How can I show that $\{[\frac{i}{2^n},\frac{i+1}{2^n})\mid i\in \mathbb Z, n\in\mathbb N\}$ is a $\pi-$system.

Question

Let $P$ and $Q$ two probability on $\mathbb R$ and let $$\mathcal A=\left\{\left[\frac{i}{2^n},\frac{i+1}{2^n}\right)\mid i\in \mathbb Z, n\in\mathbb N\right\}.$$

We have that $P(A)=Q(A)$ for all $A\in \mathcal A$. And I need to show that $P=Q$ on $\mathbb R$. I have already proved that $\mathcal B(\mathbb R)=\sigma (\mathcal A)$, and thus, I think I have to prove that $\mathcal A$ is a $\pi-$system. The problem, is a failed. First, I can take $A,B\in \mathcal A$ s.t. $A\cap B=\emptyset$, and $\emptyset\notin \mathcal A$, shall I add it in $\mathcal A$ ? And secondely, If $A\cap B\neq \emptyset$, I think that I have to show that either $A\subset B$ or $B\subset A$, but I also failed. How can I conclude ?

Answer 1

1. Feel free to add $\emptyset$ to $\mathcal{A}$. Certainly, $P(\emptyset)=Q(\emptyset)$. It should also be clear that $\mathcal{A}$ is otherwise not closed under pairwise intersections.

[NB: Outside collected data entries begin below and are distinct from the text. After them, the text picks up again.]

-- pv_equiv track=rewrite | github.com/QUAFFquaff/OBDDetect | OBD_project-master/dataHandler/Algorithm_comparision/COP-Kmeans-master/COP_Kmeans.py | word2vector
-- ===== SOURCE A (Python) =====
-- normal_events = ['a', 'b', 'c', 'd']
--
-- medium_events = ['m', 'n', 'o', 'p']
--
-- high_events = ['w', 'x', 'y', 'z']
--
-- def word2vector(word):
--     x0, x1, x2 = 0, 0, 0
--     for l in word:
--         if l in normal_events:
--             x0 += 1
--         elif l in medium_events:
--             x1 += 10
--         elif l in high_events:
--             x2 += 20
--     return [x0, x1, x2, len(word)]
-- ===== SOURCE B (Python) =====
-- normal_events = ['a', 'b', 'c', 'd']
--
-- medium_events = ['m', 'n', 'o', 'p']
--
-- high_events = ['w', 'x', 'y', 'z']
--
-- def word2vector(word):
--     cnt = {}
--     for l in word:
--         cnt[l] = cnt.get(l, 0) + 1
--     x0 = sum(cnt.get(c, 0) for c in normal_events)
--     x1 = 10 * sum(cnt.get(c, 0) for c in medium_events)
--     x2 = 20 * sum(cnt.get(c, 0) for c in high_events)
--     return [x0, x1, x2, len(word)]
-- ===== Notes on version B (the rewrite author's own statement) =====
-- stated objective: idiomatic
-- what changed: B builds a character-frequency table in one pass and then aggregates it per category list (tabulate-then-aggregate), instead of A's per-character three-way branching scan with three running accumulators.
import Mathlib
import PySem

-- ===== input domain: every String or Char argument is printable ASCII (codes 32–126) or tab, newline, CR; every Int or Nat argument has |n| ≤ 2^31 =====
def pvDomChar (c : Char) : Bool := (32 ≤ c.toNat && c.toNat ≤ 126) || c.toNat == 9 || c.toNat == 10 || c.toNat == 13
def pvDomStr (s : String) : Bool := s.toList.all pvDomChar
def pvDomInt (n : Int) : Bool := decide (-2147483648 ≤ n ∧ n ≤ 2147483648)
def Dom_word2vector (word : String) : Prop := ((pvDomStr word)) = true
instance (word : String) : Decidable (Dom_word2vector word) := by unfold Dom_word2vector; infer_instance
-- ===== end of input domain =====

-- B tabulates character frequencies once (a Counter-style dict) and aggregates per category list, instead of A's per-character three-way branching scan.


def normalEvents : List Char := ['a', 'b', 'c', 'd']
def mediumEvents : List Char := ['m', 'n', 'o', 'p']
def highEvents : List Char := ['w', 'x', 'y', 'z']

-- ===== PORT A =====
-- the loop body of A: three accumulators, three-way branch in the same order
def w2vStep (s : Int × Int × Int) (l : Char) : Int × Int × Int :=
  if normalEvents.contains l then (s.1 + 1, s.2.1, s.2.2)
  else if mediumEvents.contains l then (s.1, s.2.1 + 10, s.2.2)
  else if highEvents.contains l then (s.1, s.2.1, s.2.2 + 20)
  else s

def word2vector (word : String) : List Int :=
  let s := word.toList.foldl w2vStep (0, 0, 0)
  [s.1, s.2.1, s.2.2, PySem.Str.len word]

-- ===== PORT B =====
def word2vector_alt (word : String) : List Int :=
  let cnt := word.toList.foldl (fun (d : PySem.Dict Char Int) l => d.insert l (d.getD l 0 + 1)) PySem.Dict.empty
  let x0 := (normalEvents.map (fun c => cnt.getD c 0)).sum
  let x1 := 10 * (mediumEvents.map (fun c => cnt.getD c 0)).sum
  let x2 := 20 * (highEvents.map (fun c => cnt.getD c 0)).sum
  [x0, x1, x2, PySem.Str.len word]

-- ===== PRECONDITION & SPEC =====
def Spec_word2vector (word : String) (out : List Int) : Prop := out = word2vector_alt word
instance (word : String) (out : List Int) : Decidable (Spec_word2vector word out) := by unfold Spec_word2vector; infer_instance

-- ===== CLAIM (what is proved, stated in full; the proofs are below) =====
def Claim_equal_word2vector : Prop := ∀ (word : String), Dom_word2vector word → Spec_word2vector word (word2vector word)

-- ===== LEMMAS AND PROOFS =====
theorem w2v_fold (l : List Char) (a b c : Int) :
    l.foldl w2vStep (a, b, c) =
      (a + (l.count 'a' + l.count 'b' + l.count 'c' + l.count 'd' : Nat),
       b + 10 * (l.count 'm' + l.count 'n' + l.count 'o' + l.count 'p' : Nat),
       c + 20 * (l.count 'w' + l.count 'x' + l.count 'y' + l.count 'z' : Nat)) := by
  induction l generalizing a b c with
  | nil => simp
  | cons x xs ih =>
    simp only [List.foldl_cons, w2vStep, normalEvents, mediumEvents, highEvents]
    split_ifs with h1 h2 h3 <;>
      simp only [List.contains_eq_mem, List.mem_cons, List.not_mem_nil, or_false, decide_eq_true_eq, not_or] at h1 <;>
      [skip; simp only [List.contains_eq_mem, List.mem_cons, List.not_mem_nil, or_false,
        decide_eq_true_eq, not_or] at h2; (simp only [List.contains_eq_mem, List.mem_cons,
        List.not_mem_nil, or_false, decide_eq_true_eq, not_or] at h2 h3);
        (simp only [List.contains_eq_mem, List.mem_cons, List.not_mem_nil, or_false,
        decide_eq_true_eq, not_or] at h2 h3)] <;>
    first
    | (rcases h1 with h | h | h | h <;> subst h <;>
        simp [ih] <;> ring)
    | (rcases h2 with h | h | h | h <;> subst h <;>
        simp [ih, h1.1, h1.2.1, h1.2.2.1, h1.2.2.2] <;> ring)
    | (rcases h3 with h | h | h | h <;> subst h <;>
        simp [ih, h1.1, h1.2.1, h1.2.2.1, h1.2.2.2,
          h2.1, h2.2.1, h2.2.2.1, h2.2.2.2] <;> ring)
    | (simp [ih, h1.1, h1.2.1, h1.2.2.1, h1.2.2.2,
          h2.1, h2.2.1, h2.2.2.1, h2.2.2.2,
          h3.1, h3.2.1, h3.2.2.1, h3.2.2.2])

-- ===== VERDICT (by name: the statement is the Claim_ definition above) =====
theorem word2vector_spec : Claim_equal_word2vector := by
  intro word _
  unfold Spec_word2vector word2vector word2vector_alt
  simp only [List.map_cons, List.map_nil, PySem.Dict.getD_foldl_insert_add_one,
    PySem.Dict.getD_empty, List.sum_cons, List.sum_nil, w2v_fold, normalEvents, mediumEvents,
    highEvents]
  push_cast
  refine List.ext_getElem (by simp) ?_
  intro i h1 h2
  simp only [List.length_cons, List.length_nil] at h1
  interval_cases i <;> simp <;> ring
-- pv_equiv track=rewrite | github.com/MonashBioinformaticsPlatform/RSeQC | rseqc/qcmodule/bam_cigar.py | fetch_clip
-- ===== SOURCE A (Python) =====
-- def fetch_clip(chrom, st, cigar):
-- 	''' fetch head soft clip regions defined by cigar. st must be zero based
-- 	return list of tuple of (chrom,st, end)
-- 	'''
-- 	#match = re.compile(r'(\d+)(\D)')
-- 	chrom_st = st
-- 	clip_bound =[]
-- 	for c,s in cigar:	#code and size
-- 		if c==0:		#match
-- 			chrom_st += s
-- 		elif c==1:		#insertion to ref
-- 			continue
-- 		elif c==2:		#deletion to ref
-- 			chrom_st += s
-- 		elif c==3:		#gap or intron
-- 			chrom_st += s
-- 		elif c==4:		#soft clipping. We do NOT include soft clip as part of exon
-- 			clip_bound.append((chrom, chrom_st, chrom_st + s))
-- 			chrom_st += s
-- 		else:
-- 			continue
-- 	return clip_bound
-- ===== SOURCE B (Python) =====
-- def fetch_clip(chrom, st, cigar):
--     ''' fetch head soft clip regions defined by cigar. st must be zero based
--     return list of tuple of (chrom,st, end)
--     '''
--     def rel(ops):
--         # clip intervals of ops, relative to the reference position where ops begins
--         if not ops:
--             return []
--         c, s = ops[0]
--         rest = rel(ops[1:])
--         if c == 4:
--             return [(0, s)] + [(a + s, b + s) for a, b in rest]
--         if c in (0, 2, 3):
--             return [(a + s, b + s) for a, b in rest]
--         return rest
--     return [(chrom, st + a, st + b) for a, b in rel(cigar)]
-- ===== Notes on version B (the rewrite author's own statement) =====
-- stated objective: alternative
-- what changed: Replaces A's left-to-right accumulator loop with structural recursion on the cigar tail that builds the clip list back-to-front in coordinates relative to each suffix (shifting the recursive result by the op's consumed width), anchoring to st only in a final projection; no running position is maintained.
import Mathlib
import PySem

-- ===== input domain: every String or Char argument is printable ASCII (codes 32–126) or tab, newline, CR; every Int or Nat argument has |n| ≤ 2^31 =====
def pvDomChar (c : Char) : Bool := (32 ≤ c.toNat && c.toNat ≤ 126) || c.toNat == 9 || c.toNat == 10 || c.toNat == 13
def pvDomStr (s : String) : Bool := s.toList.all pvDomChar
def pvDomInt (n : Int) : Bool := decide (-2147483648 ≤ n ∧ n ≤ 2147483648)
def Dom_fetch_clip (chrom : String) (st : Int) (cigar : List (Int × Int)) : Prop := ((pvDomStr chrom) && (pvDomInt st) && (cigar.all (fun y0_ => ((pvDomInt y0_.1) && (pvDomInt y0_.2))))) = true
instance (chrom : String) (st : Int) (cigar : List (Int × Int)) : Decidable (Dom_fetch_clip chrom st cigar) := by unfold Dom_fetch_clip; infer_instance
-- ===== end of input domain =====

-- B builds the clip list by structural recursion back-to-front in suffix-relative coordinates (alternative decomposition, same return value; no speed claim).


-- ===== PORT A =====
def fetch_clip (chrom : String) (st : Int) (cigar : List (Int × Int)) : List (String × Int × Int) :=
  (cigar.foldl (fun (acc : Int × List (String × Int × Int)) cs =>
      let c := cs.1; let s := cs.2
      let chrom_st := acc.1; let clip_bound := acc.2
      if c = 0 then (chrom_st + s, clip_bound)
      else if c = 1 then (chrom_st, clip_bound)
      else if c = 2 then (chrom_st + s, clip_bound)
      else if c = 3 then (chrom_st + s, clip_bound)
      else if c = 4 then (chrom_st + s, clip_bound ++ [(chrom, chrom_st, chrom_st + s)])
      else (chrom_st, clip_bound)) (st, [])).2

-- ===== PORT B =====
-- Source B's rel: clip intervals relative to the start of the given suffix, built back-to-front
def relClips : List (Int × Int) → List (Int × Int)
  | [] => []
  | (c, s) :: t =>
    let rest := relClips t
    if c = 4 then (0, s) :: rest.map (fun p => (p.1 + s, p.2 + s))
    else if c = 0 ∨ c = 2 ∨ c = 3 then rest.map (fun p => (p.1 + s, p.2 + s))
    else rest

def fetch_clip_alt (chrom : String) (st : Int) (cigar : List (Int × Int)) : List (String × Int × Int) :=
  (relClips cigar).map (fun p => (chrom, st + p.1, st + p.2))

-- ===== PRECONDITION & SPEC =====
def Spec_fetch_clip (chrom : String) (st : Int) (cigar : List (Int × Int)) (out : List (String × Int × Int)) : Prop := out = fetch_clip_alt chrom st cigar
instance (chrom : String) (st : Int) (cigar : List (Int × Int)) (out : List (String × Int × Int)) : Decidable (Spec_fetch_clip chrom st cigar out) := by unfold Spec_fetch_clip; infer_instance

-- ===== CLAIM (what is proved, stated in full; the proofs are below) =====
def Claim_equal_fetch_clip : Prop := ∀ (chrom : String) (st : Int) (cigar : List (Int × Int)), Dom_fetch_clip chrom st cigar → Spec_fetch_clip chrom st cigar (fetch_clip chrom st cigar)

-- ===== LEMMAS AND PROOFS =====

lemma alt_cons (chrom : String) (st : Int) (c s : Int) (t : List (Int × Int)) :
    fetch_clip_alt chrom st ((c, s) :: t) =
      (if c = 4 then [(chrom, st, st + s)] else []) ++
        fetch_clip_alt chrom (if c = 0 ∨ c = 2 ∨ c = 3 ∨ c = 4 then st + s else st) t := by
  simp only [fetch_clip_alt, relClips]
  by_cases h4 : c = 4
  · simp [h4, List.map_map, Function.comp]; ring_nf; intro a b _; exact ⟨trivial, trivial⟩
  · by_cases h : c = 0 ∨ c = 2 ∨ c = 3
    · simp [h4, h, List.map_map, Function.comp]; ring_nf
      intro a b _; exact ⟨trivial, trivial⟩
    · simp [h4, h]

lemma fold_eq (chrom : String) (cigar : List (Int × Int)) : ∀ (st : Int)
    (acc : List (String × Int × Int)),
    (cigar.foldl (fun (acc : Int × List (String × Int × Int)) cs =>
      let c := cs.1; let s := cs.2
      let chrom_st := acc.1; let clip_bound := acc.2
      if c = 0 then (chrom_st + s, clip_bound)
      else if c = 1 then (chrom_st, clip_bound)
      else if c = 2 then (chrom_st + s, clip_bound)
      else if c = 3 then (chrom_st + s, clip_bound)
      else if c = 4 then (chrom_st + s, clip_bound ++ [(chrom, chrom_st, chrom_st + s)])
      else (chrom_st, clip_bound)) (st, acc)).2 = acc ++ fetch_clip_alt chrom st cigar := by
  induction cigar with
  | nil => intro st acc; simp [fetch_clip_alt, relClips]
  | cons hd t ih =>
    intro st acc
    obtain ⟨c, s⟩ := hd
    rw [List.foldl_cons, alt_cons]
    by_cases h0 : c = 0
    · simp [h0, ih]
    · by_cases h1 : c = 1
      · simp [h1, ih]
      · by_cases h2 : c = 2
        · simp [h2, ih]
        · by_cases h3 : c = 3
          · simp [h3, ih]
          · by_cases h4 : c = 4
            · simp [h4, ih]
            · simp [h0, h1, h2, h3, h4, ih]

-- ===== VERDICT =====
theorem fetch_clip_spec : Claim_equal_fetch_clip := by
  intro chrom st cigar _
  show fetch_clip chrom st cigar = fetch_clip_alt chrom st cigar
  simpa [fetch_clip] using fold_eq chrom cigar st []
-- measure bookkeeping for B's level, to know the fuel suffices
lemma pv_scan_mu (conns : List (List Int)) (c : Int) :
    ∀ (nbs : List Int) (v : PySem.Set Int),
      (∀ nb ∈ nbs, nb ∈ pvCand conns) →
      (∀ a, PySem.Set.contains v a = true →
        PySem.Set.contains (bScan conns c nbs v).1 a = true) ∧
      pvMu conns (bScan conns c nbs v).1 + (bScan conns c nbs v).2.1.length ≤ pvMu conns v := by
  intro nbs
  induction nbs with
  | nil => intro v _; exact ⟨fun a ha => ha, by simp [bScan]⟩
  | cons nb rest ih =>
      intro v hsub
      simp only [bScan]
      by_cases hv : PySem.Set.contains v nb = true
      · simp only [hv, if_true]
        exact ih v (fun b hb => hsub b (List.mem_cons_of_mem _ hb))
      · have hvf : PySem.Set.contains v nb = false := by simpa using hv
        simp only [hvf, Bool.false_eq_true, if_false]
        obtain ⟨ihm, ihl⟩ := ih (PySem.Set.add v nb)
          (fun b hb => hsub b (List.mem_cons_of_mem _ hb))
        refine ⟨fun a ha => ihm a (pv_contains_add_of_contains v nb a ha), ?_⟩
        have hlt := pv_mu_add_lt conns v nb (hsub nb List.mem_cons_self) hvf
        simp only [List.length_cons]
        omega

lemma pv_bNbrs_sub (conns : List (List Int)) (c : Int) :
    ∀ (l : List (List Int)), (∀ e ∈ l, e ∈ conns) → ∀ x ∈ bNbrs l c, x ∈ pvCand conns := by
  intro l
  induction l with
  | nil => intro _ x hx; simp [bNbrs] at hx
  | cons e rest ih =>
      intro hl x hx
      have he : e ∈ conns := hl e (by simp)
      simp only [bNbrs, List.mem_append] at hx
      rcases hx with (h | h) | h
      · split at h
        · simp only [List.mem_singleton] at h
          rw [pv_bPair_eq] at h
          exact h ▸ (pv_unpack_mem conns e he).2
        · simp at h
      · split at h
        · simp only [List.mem_singleton] at h
          rw [pv_bPair_eq] at h
          exact h ▸ (pv_unpack_mem conns e he).1
        · simp at h
      · exact ih (fun e' he' => hl e' (List.mem_cons_of_mem _ he')) x h

lemma pv_level_mu (conns : List (List Int)) :
    ∀ (F : List Int) (v : PySem.Set Int),
      (∀ a, PySem.Set.contains v a = true →
        PySem.Set.contains (bLevel conns F v).1 a = true) ∧
      pvMu conns (bLevel conns F v).1 + (bLevel conns F v).2.1.length ≤ pvMu conns v := by
  intro F
  induction F with
  | nil => intro v; exact ⟨fun a ha => ha, by simp [bLevel]⟩
  | cons c fs ih =>
      intro v
      simp only [bLevel]
      obtain ⟨hm1, hl1⟩ := pv_scan_mu conns c (bNbrs conns c) v
        (pv_bNbrs_sub conns c conns (fun e he => he))
      obtain ⟨hm2, hl2⟩ := ih (bScan conns c (bNbrs conns c) v).1
      refine ⟨fun a ha => hm2 a (hm1 a ha), ?_⟩
      simp only [List.length_append]
      omega

-- A's whole while loop equals B's recursive walk, for any sufficient fuel
lemma pv_loop_eq_walk (conns : List (List Int)) (hpre : ∀ e ∈ conns, e.length = 2) :
    ∀ (fuel : Nat) (F : List Int) (v : PySem.Set Int) (c0 : Int),
      pvMu conns v < fuel → pvLoopA conns F v c0 = c0 + bWalk conns fuel F v := by
  intro fuel
  induction fuel with
  | zero => intro F v c0 h; omega
  | succ fuel ih =>
      intro F v c0 hfuel
      have hL := pv_loopA_level conns hpre F [] v c0
      rw [List.append_nil, List.nil_append] at hL
      simp only [bWalk]
      by_cases hn : (bLevel conns F v).2.1.isEmpty
      · rw [if_pos hn, hL]
        have : (bLevel conns F v).2.1 = [] := List.isEmpty_iff.mp hn
        rw [this, pvLoopA_nil]
      · rw [if_neg hn, hL]
        have hmu := (pv_level_mu conns F v).2
        have hlen : (bLevel conns F v).2.1.length ≠ 0 := by
          intro h0
          exact hn (by simpa [List.isEmpty_iff, List.length_eq_zero_iff] using h0)
        rw [ih (bLevel conns F v).2.1 (bLevel conns F v).1 (c0 + (bLevel conns F v).2.2)
              (by omega)]
        ring

-- the chosen fuel is sufficient under Pre_
lemma pv_flatMap_len (conns : List (List Int)) (hpre : ∀ e ∈ conns, e.length = 2) :
    (conns.flatMap id).length = 2 * conns.length := by
  induction conns with
  | nil => simp
  | cons e rest ih =>
      simp only [List.flatMap_cons, List.length_append, List.length_cons, id]
      rw [ih (fun e' he' => hpre e' (List.mem_cons_of_mem _ he'))]
      have := hpre e (by simp)
      omega

lemma pv_mu_start (conns : List (List Int)) (hpre : ∀ e ∈ conns, e.length = 2) :
    pvMu conns (PySem.Set.ofList [0]) < 2 * conns.length + 1 := by
  unfold pvMu pvCand
  rw [List.countP_cons]
  have h0 : (!(PySem.Set.contains (PySem.Set.ofList [0]) (0 : Int))) = false := by decide
  simp only [h0, Bool.false_eq_true, if_false]
  have := List.countP_le_length
    (l := conns.flatMap id) (p := fun x => !(PySem.Set.contains (PySem.Set.ofList [0]) x))
  rw [pv_flatMap_len conns hpre] at this
  omega

-- ===== VERDICT (by name: the statement is the Claim_ definition above) =====
theorem minReorder2_spec : Claim_equal_minReorder2 := by
  intro n conns _ hpre
  unfold Spec_minReorder2 minReorder2 minReorder2_alt
  rw [pv_loop_eq_walk conns hpre (2 * conns.length + 1) [0] (PySem.Set.ofList [0]) 0
        (pv_mu_start conns hpre)]
  ring
-- ===== PRECONDITION & SPEC =====
def Spec_spiral_rotate (lst : List Int) (out : List Int) : Prop := out = spiral_rotate_alt lst
instance (lst : List Int) (out : List Int) : Decidable (Spec_spiral_rotate lst out) := by unfold Spec_spiral_rotate; infer_instance

-- ===== CLAIM (what is proved, stated in full; the proofs are below) =====
def Claim_equal_spiral_rotate : Prop := ∀ (lst : List Int), Dom_spiral_rotate lst → Spec_spiral_rotate lst (spiral_rotate lst)

-- ===== LEMMAS AND PROOFS =====

-- index written by A's loop at source position k (Nat form)
def Fidx (n k : Nat) : Nat := if k < n / 2 then 2 * k + 1 else 2 * (n - 1 - k)

-- interleaving of two lists, element by element
def ilv (a b : List Int) : List Int := (a.zip b).flatMap (fun p => [p.1, p.2])

lemma ilv_cons (x y : Int) (a b : List Int) : ilv (x :: a) (y :: b) = x :: y :: ilv a b := rfl

lemma ilv_length : ∀ (a b : List Int), (ilv a b).length = 2 * min a.length b.length := by
  intro a
  induction a with
  | nil => intro b; simp [ilv]
  | cons x a ih =>
    intro b
    cases b with
    | nil => simp [ilv]
    | cons y b => rw [ilv_cons]; simp only [List.length_cons, ih]; omega

lemma ilv_get_even : ∀ (a b : List Int) (k : Nat), k < a.length → k < b.length →
    (ilv a b)[2 * k]? = a[k]? := by
  intro a
  induction a with
  | nil => intro b k hk _; simp at hk
  | cons x a ih =>
    intro b k hk1 hk2
    cases b with
    | nil => simp at hk2
    | cons y b =>
      rw [ilv_cons]
      cases k with
      | zero => simp
      | succ k =>
        have h2 : 2 * (k + 1) = (2 * k + 1) + 1 := by ring
        rw [h2]
        simp only [List.getElem?_cons_succ]
        exact ih b k (by simpa using hk1) (by simpa using hk2)

lemma ilv_get_odd : ∀ (a b : List Int) (k : Nat), k < a.length → k < b.length →
    (ilv a b)[2 * k + 1]? = b[k]? := by
  intro a
  induction a with
  | nil => intro b k hk _; simp at hk
  | cons x a ih =>
    intro b k hk1 hk2
    cases b with
    | nil => simp at hk2
    | cons y b =>
      rw [ilv_cons]
      cases k with
      | zero => simp
      | succ k =>
        have h2 : 2 * (k + 1) + 1 = ((2 * k + 1) + 1) + 1 := by ring
        rw [h2]
        simp only [List.getElem?_cons_succ]
        exact ih b k (by simpa using hk1) (by simpa using hk2)

lemma length_foldl_set (f : Nat → Nat) (g : Nat → Int) :
    ∀ (is : List Nat) (init : List Int),
      (is.foldl (fun acc i => acc.set (f i) (g i)) init).length = init.length := by
  intro is
  induction is with
  | nil => intro init; rfl
  | cons a t ih => intro init; simp only [List.foldl_cons]; rw [ih]; simp

-- element of a scatter loop: no write hits j
lemma get_foldl_set_miss (f : Nat → Nat) (g : Nat → Int) :
    ∀ (is : List Nat) (init : List Int) (j : Nat), (∀ i ∈ is, f i ≠ j) →
      (is.foldl (fun acc i => acc.set (f i) (g i)) init)[j]? = init[j]? := by
  intro is
  induction is with
  | nil => intro init j _; rfl
  | cons a t ih =>
    intro init j h
    simp only [List.foldl_cons]
    rw [ih _ j (fun i hi => h i (List.mem_cons_of_mem _ hi))]
    rw [List.getElem?_set_ne (h a List.mem_cons_self)]

-- element of a scatter loop: exactly one write hits j
lemma get_foldl_set_hit (f : Nat → Nat) (g : Nat → Int) :
    ∀ (is : List Nat) (init : List Int) (j i : Nat), i ∈ is → f i = j → j < init.length →
      (∀ i' ∈ is, f i' = j → i' = i) →
      (is.foldl (fun acc i => acc.set (f i) (g i)) init)[j]? = some (g i) := by
  intro is
  induction is with
  | nil => intro _ _ _ h; cases h
  | cons a t ih =>
    intro init j i hmem hfi hj huniq
    simp only [List.foldl_cons]
    by_cases hat : i ∈ t
    · exact ih _ j i hat hfi (by simpa using hj)
        (fun i' hi' => huniq i' (List.mem_cons_of_mem _ hi'))
    · have hia : i = a := by
        rcases List.mem_cons.mp hmem with h | h
        · exact h
        · exact absurd h hat
      subst hia
      have hmiss : ∀ i' ∈ t, f i' ≠ j := by
        intro i' hi' hcontra
        exact hat (huniq i' (List.mem_cons_of_mem _ hi') hcontra ▸ hi')
      rw [get_foldl_set_miss f g t _ j hmiss, hfi]
      simp [hj]

lemma getD_eq_some (lst : List Int) (i : Nat) (hi : i < lst.length) :
    lst[i]? = some (lst.getD i 0) := by
  rw [List.getD_eq_getElem?_getD, List.getElem?_eq_getElem hi]
  rfl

2. If $A\cap B\neq\emptyset$, it is indeed the case that $A\subseteq B$ or $B\subseteq A$. Now assume that $$\left[\frac{i}{2^n},\frac{i+1}{2^n}\right)\cap \left[\frac{j}{2^k},\frac{j+1}{2^k}\right)\neq\emptyset$$ with $k\geq n$. Then $$\left[\frac{i}{2^n},\frac{i+1}{2^n}\right)=\left[\frac{i\cdot 2^{k-n}}{2^k},\frac{(i+1)\cdot 2^{k-n}}{2^k}\right),$$ so you just have to show that $$\left[\frac{i\cdot 2^{k-n}}{2^k},\frac{(i+1)\cdot 2^{k-n}}{2^k}\right)\cap \left[\frac{j}{2^k},\frac{j+1}{2^k}\right)\neq\emptyset$$ implies $$\left[\frac{j}{2^k},\frac{j+1}{2^k}\right)\subseteq\left[\frac{i\cdot 2^{k-n}}{2^k},\frac{(i+1)\cdot 2^{k-n}}{2^k}\right)$$ and you are done.